TASK ITEM: Once you find the line containing "theorem pvScan_eq_M (words" in the data below, copy it and each following line exactly, up to and including the line containing "have := h0 g hgf hgq", and nothing else.
DATA RECORDS section start
theorem pvIndex_get? (k : List String) :
    ∀ (fields : List String) (d : PySem.Dict (List String) String),
    (fields.foldl (fun d field =>
      if PySem.Str.isIn "." field then
        if !(d.contains (((PySem.Str.split? (PySem.Str.lower field) ".").getD []).map
            normalize_singular_py)) then
          d.insert (((PySem.Str.split? (PySem.Str.lower field) ".").getD []).map
            normalize_singular_py) field
        else d
      else d) d).get? k
    = (d.get? k).or (fields.find? (fun f => PySem.Str.isIn "." f && (pvKey f == k))) := by
  intro fields
  induction fields with
  | nil => intro d; simp
  | cons f rest ih =>
    intro d
    rw [List.foldl_cons]
    by_cases h1 : PySem.Str.isIn "." f = true
    · by_cases hk : pvKey f = k
      · have hfind : List.find? (fun f => PySem.Str.isIn "." f && (pvKey f == k)) (f :: rest)
            = some f := by
          apply List.find?_cons_of_pos
          show (PySem.Str.isIn "." f && (pvKey f == k)) = true
          rw [h1, hk]
          simp
        rw [hfind]
        by_cases h2 : d.contains (((PySem.Str.split? (PySem.Str.lower f) ".").getD []).map
            normalize_singular_py) = true
        · have hsome : (d.get? k).isSome = true := by
            rw [← hk]
            rw [← PySem.Dict.contains_eq_isSome_get?]
            exact h2
          obtain ⟨v, hv⟩ := Option.isSome_iff_exists.mp hsome
          simp only [h1, if_true, h2, Bool.not_true, Bool.false_eq_true, if_false]
          rw [ih d, hv]
          simp
        · have hnone : d.get? k = none := by
            rw [← hk]
            cases hg : d.get? (pvKey f) with
            | none => rfl
            | some v =>
              exfalso
              apply h2
              rw [PySem.Dict.contains_eq_isSome_get?]
              show (d.get? (((PySem.Str.split? (PySem.Str.lower f) ".").getD []).map
                normalize_singular_py)).isSome = true
              rw [show (((PySem.Str.split? (PySem.Str.lower f) ".").getD []).map
                normalize_singular_py) = pvKey f from rfl, hg]
              rfl
          simp only [h1, if_true, Bool.not_eq_true] at h2 ⊢
          simp only [h2, Bool.not_false, if_true]
          rw [ih]
          rw [PySem.Dict.get?_insert]
          rw [show (((PySem.Str.split? (PySem.Str.lower f) ".").getD []).map
            normalize_singular_py) = pvKey f from rfl]
          rw [if_pos hk.symm, hnone]
          simp
      · have hfind : List.find? (fun f => PySem.Str.isIn "." f && (pvKey f == k)) (f :: rest)
            = List.find? (fun f => PySem.Str.isIn "." f && (pvKey f == k)) rest := by
          apply List.find?_cons_of_neg
          show ¬ (PySem.Str.isIn "." f && (pvKey f == k)) = true
          simp [hk]
        rw [hfind]
        by_cases h2 : d.contains (((PySem.Str.split? (PySem.Str.lower f) ".").getD []).map
            normalize_singular_py) = true
        · simp only [h1, if_true, h2, Bool.not_true, Bool.false_eq_true, if_false]
          exact ih d
        · simp only [h1, if_true, Bool.not_eq_true] at h2 ⊢
          simp only [h2, Bool.not_false, if_true]
          rw [ih]
          rw [PySem.Dict.get?_insert]
          rw [show (((PySem.Str.split? (PySem.Str.lower f) ".").getD []).map
            normalize_singular_py) = pvKey f from rfl]
          rw [if_neg (fun h => hk h.symm)]
    · simp only [Bool.not_eq_true] at h1
      have hfind : List.find? (fun f => PySem.Str.isIn "." f && (pvKey f == k)) (f :: rest)
          = List.find? (fun f => PySem.Str.isIn "." f && (pvKey f == k)) rest := by
        apply List.find?_cons_of_neg
        show ¬ (PySem.Str.isIn "." f && (pvKey f == k)) = true
        rw [h1]
        simp
      rw [hfind]
      simp only [h1, Bool.false_eq_true, if_false]
      exact ih d

theorem pvScan_eq_M (words : List String) (s : Int) (fields : List String) (hs : 0 ≤ s) :
    ∀ (k : Nat),
    (∀ g ∈ fields, pvQ words s g = true → pvLn g ≤ (k : Int)) →
    (PySem.List.pyRange (k : Int) 0 (-1)).findSome?
        (fun L => fields.find? (fun f => pvQ words s f && (pvLn f == L)))
      = (pvM words s 0 fields).bind
          (fun m => fields.find? (fun f => pvQ words s f && (pvLn f == m))) := by
  intro k
  induction k with
  | zero =>
    intro h0
    rw [PySem.List.pyRange_neg_one_eq_nil (by simp)]
    have hnil : (((fields.filter (pvQ words s)).map pvLn).filter (fun x => (0:Int) < x)) = [] := by
      apply List.filter_eq_nil_iff.mpr
      intro x hx
      obtain ⟨g, hg, rfl⟩ := List.mem_map.mp hx
      obtain ⟨hgf, hgq⟩ := List.mem_filter.mp hg
      have := h0 g hgf hgq
      simp only [Nat.cast_zero] at this
      simp
      omega
    unfold pvM
    rw [hnil]
    simp
  | succ k ih =>
    intro h0
    rw [PySem.List.pyRange_neg_one_cons (by exact_mod_cast Nat.succ_pos k)]
    rw [List.findSome?_cons]
    cases hf : fields.find? (fun f => pvQ words s f && (pvLn f == ((k+1 : Nat) : Int))) with
    | some f =>
      have hpred := List.find?_some hf
      simp only [Bool.and_eq_true, beq_iff_eq] at hpred
      obtain ⟨hq, hl⟩ := hpred
      have hmem := List.mem_of_find?_eq_some hf
      have hmax : pvM words s 0 fields = some ((k+1 : Nat) : Int) := by
        unfold pvM
        apply List.max?_eq_some_iff.mpr
        constructor
        · apply List.mem_filter.mpr
          constructor
          · exact List.mem_map.mpr ⟨f, List.mem_filter.mpr ⟨hmem, hq⟩, hl⟩
          · simp
        · intro b hb
          obtain ⟨hb1, _⟩ := List.mem_filter.mp hb
          obtain ⟨g, hg, rfl⟩ := List.mem_map.mp hb1
          obtain ⟨hgf, hgq⟩ := List.mem_filter.mp hg
          exact h0 g hgf hgq
      rw [hmax]
      simp only [Option.bind_some]
      rw [hf]
    | none =>
      have hbound : ∀ g ∈ fields, pvQ words s g = true → pvLn g ≤ (k : Int) := by
        intro g hg hgq
        have hne := List.find?_eq_none.mp hf g hg
        simp only [Bool.and_eq_true, beq_iff_eq, not_and] at hne
        have := h0 g hg hgq
        have hne' := hne hgq
        push_cast at this ⊢
        omega
      have heq : ((k+1 : Nat) : Int) - 1 = (k : Int) := by push_cast; ring
      rw [heq]
      exact ih hbound

theorem pvFindSome?_congr {α β : Type} (l : List α) (f g : α → Option β)
    (h : ∀ x ∈ l, f x = g x) : l.findSome? f = l.findSome? g := by
  induction l with
  | nil => rfl
  | cons a l ih =>
    rw [List.findSome?_cons, List.findSome?_cons, h a (by simp)]
    cases g a with
    | some b => rfl
    | none => exact ih (fun x hx => h x (by simp [hx]))

theorem pvFindAt_congr (words : List String) (s : Int) (hs : 0 ≤ s) (L : Int) (hL : 0 < L)
    (hle : s + L ≤ (words.length : Int)) (fields : List String) :
    fields.find? (fun f => PySem.Str.isIn "." f &&
        (pvKey f == (PySem.List.slice words (some s) (some (s + L))).map normalize_singular_py))
      = fields.find? (fun f => pvQ words s f && (pvLn f == L)) := by
  have hwin : (((PySem.List.slice words (some s) (some (s + L))).map
      normalize_singular_py).length : Int) = L := by
    have := pvWin_length words s L hs (le_of_lt hL) hle
    unfold pvWin at this
    exact this
  congr 1
  funext f
  rw [Bool.eq_iff_iff]
  simp only [Bool.and_eq_true, beq_iff_eq]
  constructor
  · rintro ⟨hin, hkey⟩
    have hkl : ((pvKey f).length : Int) = pvLn f := by
      unfold pvKey pvLn
      rw [List.length_map]
    have hlen : pvLn f = L := by
      rw [hkey, hwin] at hkl
      omega
    refine ⟨?_, hlen⟩
    unfold pvQ
    rw [hin]
    simp only [Bool.true_and, Bool.and_eq_true, decide_eq_true_eq, beq_iff_eq]
    refine ⟨by omega, ?_⟩
    show pvWin words s (pvLn f) = pvKey f
    rw [hlen]
    exact hkey.symm
  · rintro ⟨hq, hlen⟩
    unfold pvQ at hq
    simp only [Bool.and_eq_true, decide_eq_true_eq, beq_iff_eq] at hq
    obtain ⟨⟨hin, _⟩, hwk⟩ := hq
    refine ⟨hin, ?_⟩
    rw [← hlen]
    exact hwk.symm

theorem pvIndex_keys_mono (k : List String) :
    ∀ (fields : List String) (d : PySem.Dict (List String) String), k ∈ d.keys →
    k ∈ (fields.foldl (fun d field =>
      if PySem.Str.isIn "." field then
        if !(d.contains (((PySem.Str.split? (PySem.Str.lower field) ".").getD []).map
            normalize_singular_py)) then
          d.insert (((PySem.Str.split? (PySem.Str.lower field) ".").getD []).map
            normalize_singular_py) field
        else d
      else d) d).keys := by
  intro fields
  induction fields with
  | nil => intro d h; exact h
  | cons f rest ih =>
    intro d h
    rw [List.foldl_cons]
    by_cases h1 : PySem.Str.isIn "." f = true
    · by_cases h2 : d.contains (((PySem.Str.split? (PySem.Str.lower f) ".").getD []).map
          normalize_singular_py) = true
      · simp only [h1, if_true, h2, Bool.not_true, Bool.false_eq_true, if_false]
        exact ih d h
      · simp only [h1, if_true, Bool.not_eq_true] at h2 ⊢
        simp only [h2, Bool.not_false, if_true]
        exact ih _ ((PySem.Dict.mem_keys_insert _ _ _ _).mpr (Or.inr h))
    · simp only [Bool.not_eq_true] at h1
      simp only [h1, Bool.false_eq_true, if_false]
      exact ih d h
DATA RECORDS section end
SOLUTION TO THIS PROBLEM:
theorem pvScan_eq_M (words : List String) (s : Int) (fields : List String) (hs : 0 ≤ s) :
    ∀ (k : Nat),
    (∀ g ∈ fields, pvQ words s g = true → pvLn g ≤ (k : Int)) →
    (PySem.List.pyRange (k : Int) 0 (-1)).findSome?
        (fun L => fields.find? (fun f => pvQ words s f && (pvLn f == L)))
      = (pvM words s 0 fields).bind
          (fun m => fields.find? (fun f => pvQ words s f && (pvLn f == m))) := by
  intro k
  induction k with
  | zero =>
    intro h0
    rw [PySem.List.pyRange_neg_one_eq_nil (by simp)]
    have hnil : (((fields.filter (pvQ words s)).map pvLn).filter (fun x => (0:Int) < x)) = [] := by
      apply List.filter_eq_nil_iff.mpr
      intro x hx
      obtain ⟨g, hg, rfl⟩ := List.mem_map.mp hx
      obtain ⟨hgf, hgq⟩ := List.mem_filter.mp hg
      have := h0 g hgf hgq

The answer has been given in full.